A lender charges mortgage insurance, also called private mortgage insurance (PMI), for a loan when the borrower didn't pay a sufficient down payment to buy the house. In many cases, a lender wants a 20 percent down payment in order to close a loan, but it may show leniency on that figure as long as the borrower pays these insurance premiums. Take steps to get the lender to cancel the policy if you want to save some money on your mortgage payments. However, keep in mind that the lender makes the final decision on whether to cancel your PMI policy.
Estimate your current home value. You can do so by viewing recent home sales for similar properties in your zip code on a real estate website, ordering an online valuation from a real estate website or by scheduling an appraisal.

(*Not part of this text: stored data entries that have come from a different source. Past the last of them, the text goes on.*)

-- one row of B's column pass
lemma colPass_eval (xo : String) (r : List String) (q0 q1 q2 : Int) :
    colPass xo [q0, q1, q2] r
    = [q0 + ind (PySem.List.pyGetD r 0 "") xo, q1 + ind (PySem.List.pyGetD r 1 "") xo,
       q2 + ind (PySem.List.pyGetD r 2 "") xo] := by
  simp only [colPass, pyRange3, List.foldl_cons, List.foldl_nil]
  rw [cs0, cs1, cs2]

-- B's whole column pass
lemma col_fold (xo : String) (m : List (List String)) (q0 q1 q2 : Int) :
    m.foldl (fun col r => colPass xo col r) [q0, q1, q2]
    = [q0 + colC xo m 0, q1 + colC xo m 1, q2 + colC xo m 2] := by
  induction m generalizing q0 q1 q2 with
  | nil => simp [colC]
  | cons r m ih =>
      simp only [List.foldl_cons]
      rw [colPass_eval, ih]
      simp only [colC, List.map_cons, count_cons_int, List.cons.injEq, and_true]
      refine ⟨by ring, by ring, by ring⟩

-- the whole of B on a board of the admitted shape
lemma B_eval (xo a0 a1 a2 b0 b1 b2 c0 c1 c2 : String) (ta tb tc : List String)
    (rest : List (List String)) :
    count_XO_alt ((a0::a1::a2::ta) :: (b0::b1::b2::tb) :: (c0::c1::c2::tc) :: rest) xo
    = [0 + ind a0 xo + ind a1 xo + ind a2 xo + ((List.count xo ta : Nat) : Int),
       0 + ind b0 xo + ind b1 xo + ind b2 xo + ((List.count xo tb : Nat) : Int),
       0 + ind c0 xo + ind c1 xo + ind c2 xo + ((List.count xo tc : Nat) : Int),
       0 + ind a0 xo + ind b0 xo + ind c0 xo + colC xo rest 0,
       0 + ind a1 xo + ind b1 xo + ind c1 xo + colC xo rest 1,
       0 + ind a2 xo + ind b2 xo + ind c2 xo + colC xo rest 2,
       0 + ind a0 xo + ind b1 xo + ind c2 xo,
       0 + ind a2 xo + ind b1 xo + ind c0 xo] := by
  simp only [count_XO_alt, pyRange3, List.foldl_cons, List.foldl_nil]
  rw [getD0, getD1, getD2, inner_row0, inner_row1, inner_row2]
  rw [colPass_eval, colPass_eval, colPass_eval]
  simp only [getD0, getD1, getD2]
  rw [col_fold]
  rfl

-- A's row counters on a board of the admitted shape
lemma rowA0 (xo : String) (r0 : List String) (m : List (List String)) :
    countRow (r0 :: m) 0 xo = ((List.count xo r0 : Nat) : Int) := by
  simp [countRow, PySem.List.count, PySem.List.pyGetD, PySem.List.pyGet?, PySem.List.pyIdx?]

lemma rowA1 (xo : String) (r0 r1 r2 : List String) (m : List (List String)) :
    countRow (r0 :: r1 :: r2 :: m) 1 xo = ((List.count xo r1 : Nat) : Int) := by
  rw [countRow, getD1]
  simp [PySem.List.count]

lemma rowA2 (xo : String) (r0 r1 r2 : List String) (m : List (List String)) :
    countRow (r0 :: r1 :: r2 :: m) 2 xo = ((List.count xo r2 : Nat) : Int) := by
  rw [countRow, getD2]
  simp [PySem.List.count]

-- ===== VERDICT (by name: the statement is the Claim_ definition above) =====
theorem count_XO_spec : Claim_equal_count_XO := by
  intro m xo _ hpre
  obtain ⟨hm, hrows⟩ := hpre
  match m, hm with
  | r0 :: r1 :: r2 :: rest, _ =>
    match r0, hrows r0 (by simp), r1, hrows r1 (by simp), r2, hrows r2 (by simp) with
    | a0 :: a1 :: a2 :: ta, _, b0 :: b1 :: b2 :: tb, _, c0 :: c1 :: c2 :: tc, _ =>
      show Spec_count_XO _ _ _
      unfold Spec_count_XO
      rw [B_eval]
      simp only [count_XO, pyRange3, List.foldl_cons, List.foldl_nil, List.nil_append,
        List.cons_append]
      rw [rowA0, rowA1, rowA2]
      simp only [countCol, countDiag1, countDiag2, pyRange3, List.map_cons, List.map_nil,
        PySem.List.count, getD0, getD1, getD2, count_cons_int, colC, List.count_nil,
        Nat.cast_zero, List.cons.injEq, and_true]
      simp only [show (2:Int) - 0 = 2 from by norm_num, show (2:Int) - 1 = 1 from by norm_num,
        show (2:Int) - 2 = 0 from by norm_num, getD0, getD1, getD2]
      refine ⟨by ring, by ring, by ring, by ring, by ring, by ring, by ring, by ring⟩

Review the estimated market value of the home and compare it to your current mortgage balance. Determine if your loan-to-value (LTV) ratio is at or below 80 percent—this is the LTV many lenders look for before canceling PMI. To do the calculation, simply divide the loan balance by the market value. For instance, if the loan balance is $100,000 and the market value is $125,000 the LTV is 80%.
Write a letter to your lender to request that the company stops charging you the PMI payments based on your findings if you're at an 80 percent LTV or lower. List your account balance as of the date of your request letter. Include your account number, full name, address and a copy of any proof you have of your home's value with your request. The lender commonly gets back to you with a decision via mail.
- According to the federal Homeowners' Protection Act, the lender must cancel the PMI immediately when you've paid down your loan balance to 78 percent of the original balance.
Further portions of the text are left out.